Collected data entries
-- pv_equiv track=rewrite | github.com/rinikerlab/HybridTopologyViewer | HybridTopologyViewer.py | ter_block_label
-- ===== SOURCE A (Python) =====
-- AA_LIST = ["ALA", "ARG", "ASN", "ASP", "CYS", "GLU", "GLN", "GLY", "HIS", "ILE", "LEU", "LYS", "MET", "PHE", "PRO", "SER", "THR", "TRP", "TYR", "VAL"]
--
-- AA_UNNAT_LIST = ['CYSH', 'HIE', 'HISB']
--
-- def ter_block_label(molecule_keys: list, molecule_name: str,
--                     combine_aa_to_protein: bool, peptide_atom_number: list,
--                     atom_number: int) -> str:
--
--     '''
--     Usage
--     -----------
--     Looks at the input line and creates a new name if a protein, peptide, solvent, ... is encountered.
--     If none of these are present, an empty string is returned.
--
--     Parameters:
--     -----------
--     molecule_keys: list
--         The molecule names currently saved in the atom dictionary.
--
--     molecule_name: str
--         label according to pdb file
--
--     combine_aa_to_protein: bool
--         if True, the encountered aminoacids will be put toghether as one protein
--
--     peptide_atom_number: list
--         Used, if some molecules are peptides. In this case, the first atom of the respective peptide is given.
--
--     atom_number: int
--         Current atom index
--
--     Returns
--     -----------
--     returns label for molecule
--     '''
--
--     combined_label = ''
--     # Check if aminoacid encountered
--     if molecule_name.upper() in AA_LIST or molecule_name.upper() in AA_UNNAT_LIST:
--
--         # Check if peptide
--         if len(peptide_atom_number) > 0 and atom_number in peptide_atom_number:
--             combined_label = 'peptide_'
--
--         # Check if protein
--         elif combine_aa_to_protein:
--             combined_label = 'protein_'
--
--     # Check if solvent
--     elif molecule_name == 'solv':
--         combined_label = 'solv_'
--
--     # Check if name is empty
--     if combined_label != '':
--         x = 1
--         # Check if name is in dictionary, else increase numbering
--         while combined_label + str(x) in molecule_keys:
--             x += 1
--
--         combined_label = combined_label + str(x)
--
--     # New block, but same label as already given
--     elif molecule_name in molecule_keys:
--         x = 2
--         while molecule_name + '_' + str(x) in molecule_keys:
--             x += 1
--         combined_label = molecule_name + '_' + str(x)
--
--     return combined_label
-- ===== SOURCE B (Python) =====
-- AA_LIST = ["ALA", "ARG", "ASN", "ASP", "CYS", "GLU", "GLN", "GLY", "HIS", "ILE", "LEU", "LYS", "MET", "PHE", "PRO", "SER", "THR", "TRP", "TYR", "VAL"]
--
-- AA_UNNAT_LIST = ['CYSH', 'HIE', 'HISB']
--
--
-- def _canon_num(s):
--     """Value of s if s is the canonical decimal of a non-negative int
--     (non-empty, digits only, no leading zero), else None."""
--     if s == '' or (len(s) > 1 and s[0] == '0'):
--         return None
--     v = 0
--     for ch in s:
--         if ch < '0' or ch > '9':
--             return None
--         v = v * 10 + (ord(ch) - 48)
--     return v
--
--
-- def _next_free(molecule_keys, prefix, start):
--     """First number >= start such that prefix+str(n) is not a key: collect the
--     numeric suffixes of keys under this prefix, sort them, and scan for the
--     first gap -- no candidate label is ever probed against the key list."""
--     plen = len(prefix)
--     nums = sorted({v for v in (_canon_num(k[plen:]) for k in molecule_keys
--                                if k.startswith(prefix)) if v is not None})
--     x = start
--     for n in nums:
--         if n < x:
--             continue
--         elif n == x:
--             x += 1
--         else:
--             break
--     return prefix + str(x)
--
--
-- def ter_block_label(molecule_keys: list, molecule_name: str,
--                     combine_aa_to_protein: bool, peptide_atom_number: list,
--                     atom_number: int) -> str:
--     up = molecule_name.upper()
--     if up in AA_LIST or up in AA_UNNAT_LIST:
--         if len(peptide_atom_number) > 0 and atom_number in peptide_atom_number:
--             return _next_free(molecule_keys, 'peptide_', 1)
--         if combine_aa_to_protein:
--             return _next_free(molecule_keys, 'protein_', 1)
--         if molecule_name in molecule_keys:
--             return _next_free(molecule_keys, molecule_name + '_', 2)
--         return ''
--     if molecule_name == 'solv':
--         return _next_free(molecule_keys, 'solv_', 1)
--     if molecule_name in molecule_keys:
--         return _next_free(molecule_keys, molecule_name + '_', 2)
--     return ''
-- ===== Notes on version B (the rewrite author's own statement) =====
-- stated objective: alternative
-- what changed: A probes candidate labels against the key list one number at a time; B never probes: it parses the canonical numeric suffix of every key under the prefix in one pass, sorts the resulting integer set, and finds the first free number by a linear gap scan over that sorted list.
import Mathlib
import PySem

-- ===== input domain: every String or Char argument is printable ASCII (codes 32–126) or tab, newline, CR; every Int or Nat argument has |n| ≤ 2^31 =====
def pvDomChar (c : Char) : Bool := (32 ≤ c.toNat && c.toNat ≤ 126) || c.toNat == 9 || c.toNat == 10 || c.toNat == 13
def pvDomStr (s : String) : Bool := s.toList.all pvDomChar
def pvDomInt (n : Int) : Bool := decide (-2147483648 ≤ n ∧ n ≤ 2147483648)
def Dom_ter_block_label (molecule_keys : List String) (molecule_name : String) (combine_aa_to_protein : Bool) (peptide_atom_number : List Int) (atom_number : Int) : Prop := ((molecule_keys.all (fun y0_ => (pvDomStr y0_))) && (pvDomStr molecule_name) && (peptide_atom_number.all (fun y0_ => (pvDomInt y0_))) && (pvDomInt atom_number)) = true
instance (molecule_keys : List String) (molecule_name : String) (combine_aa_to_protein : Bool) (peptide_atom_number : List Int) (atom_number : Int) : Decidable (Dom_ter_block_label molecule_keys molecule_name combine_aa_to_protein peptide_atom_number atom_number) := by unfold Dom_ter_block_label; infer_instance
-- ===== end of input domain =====

-- B replaces A's probe loop (test candidate labels against the key list, incrementing)
-- by a different algorithm: one pass parses the canonical numeric suffix of every key
-- under the prefix, the resulting integer set is sorted, and the first free number is
-- found by a linear gap scan over that sorted list (objective: alternative).

-- ===== PORT A =====
def pvAA_LIST : List String := ["ALA", "ARG", "ASN", "ASP", "CYS", "GLU", "GLN", "GLY", "HIS", "ILE", "LEU", "LYS", "MET", "PHE", "PRO", "SER", "THR", "TRP", "TYR", "VAL"]

def pvAA_UNNAT_LIST : List String := ["CYSH", "HIE", "HISB"]

-- A's 'while combined_label + str(x) in molecule_keys: x += 1' (fuel keys.length+1 provably suffices)
def terLoopA (keys : List String) (lbl : String) (x : Int) : Nat → String
  | 0 => lbl ++ PySem.Int.toStr x
  | f + 1 =>
    if keys.contains (lbl ++ PySem.Int.toStr x) then terLoopA keys lbl (x + 1) f
    else lbl ++ PySem.Int.toStr x

def ter_block_label (molecule_keys : List String) (molecule_name : String) (combine_aa_to_protein : Bool) (peptide_atom_number : List Int) (atom_number : Int) : String :=
  let combined_label : String :=
    if pvAA_LIST.contains (PySem.Str.upper molecule_name) || pvAA_UNNAT_LIST.contains (PySem.Str.upper molecule_name) then
      if decide (0 < peptide_atom_number.length) && peptide_atom_number.contains atom_number then "peptide_"
      else if combine_aa_to_protein then "protein_"
      else ""
    else if molecule_name == "solv" then "solv_"
    else ""
  if combined_label != "" then
    terLoopA molecule_keys combined_label 1 (molecule_keys.length + 1)
  else if molecule_keys.contains molecule_name then
    terLoopA molecule_keys (molecule_name ++ "_") 2 (molecule_keys.length + 1)
  else combined_label

-- ===== PORT B =====
-- B's '_canon_num' inner loop: v = v * 10 + (ord(ch) - 48), None on a non-digit
def pvCanonLoop : List Char → Nat → Option Nat
  | [], v => some v
  | c :: cs, v => if c < '0' ∨ '9' < c then none else pvCanonLoop cs (v * 10 + (c.toNat - 48))

-- B's '_canon_num' (on the char list of the suffix; guards exactly s=='' and len>1 & s[0]=='0')
def pvCanonNum (cs : List Char) : Option Int :=
  match cs with
  | [] => none
  | c :: rest =>
    if decide (rest ≠ []) && (c == '0') then none
    else (pvCanonLoop (c :: rest) 0).map Int.ofNat

-- B's 'sorted({v for ...})': parse the suffix of each key under the prefix, set, sort
def pvNums (molecule_keys : List String) (pfx : String) : List Int :=
  PySem.List.sorted
    (PySem.Set.ofList (molecule_keys.filterMap (fun k =>
      if PySem.Str.startswith k pfx then
        pvCanonNum (PySem.Str.slice k (some (PySem.Str.len pfx)) none).toList
      else none)))
    (fun x => x)

-- B's 'for n in nums: …' gap scan with break
def pvScan : List Int → Int → Int
  | [], x => x
  | n :: rest, x => if n < x then pvScan rest x else if n = x then pvScan rest (x + 1) else x

def nextFree (molecule_keys : List String) (pfx : String) (start : Int) : String :=
  pfx ++ PySem.Int.toStr (pvScan (pvNums molecule_keys pfx) start)

def ter_block_label_alt (molecule_keys : List String) (molecule_name : String) (combine_aa_to_protein : Bool) (peptide_atom_number : List Int) (atom_number : Int) : String :=
  let up := PySem.Str.upper molecule_name
  if pvAA_LIST.contains up || pvAA_UNNAT_LIST.contains up then
    if decide (0 < peptide_atom_number.length) && peptide_atom_number.contains atom_number then
      nextFree molecule_keys "peptide_" 1
    else if combine_aa_to_protein then
      nextFree molecule_keys "protein_" 1
    else if molecule_keys.contains molecule_name then
      nextFree molecule_keys (molecule_name ++ "_") 2
    else ""
  else if molecule_name == "solv" then
    nextFree molecule_keys "solv_" 1
  else if molecule_keys.contains molecule_name then
    nextFree molecule_keys (molecule_name ++ "_") 2
  else ""

-- ===== PRECONDITION & SPEC =====
def Spec_ter_block_label (molecule_keys : List String) (molecule_name : String) (combine_aa_to_protein : Bool) (peptide_atom_number : List Int) (atom_number : Int) (out : String) : Prop := out = ter_block_label_alt molecule_keys molecule_name combine_aa_to_protein peptide_atom_number atom_number
instance (molecule_keys : List String) (molecule_name : String) (combine_aa_to_protein : Bool) (peptide_atom_number : List Int) (atom_number : Int) (out : String) : Decidable (Spec_ter_block_label molecule_keys molecule_name combine_aa_to_protein peptide_atom_number atom_number out) := by unfold Spec_ter_block_label; infer_instance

**WHAT IS REQUIRED**
Say, as a number only, how many lines of the data contain "given".

**ANSWER TO THIS PROBLEM**
2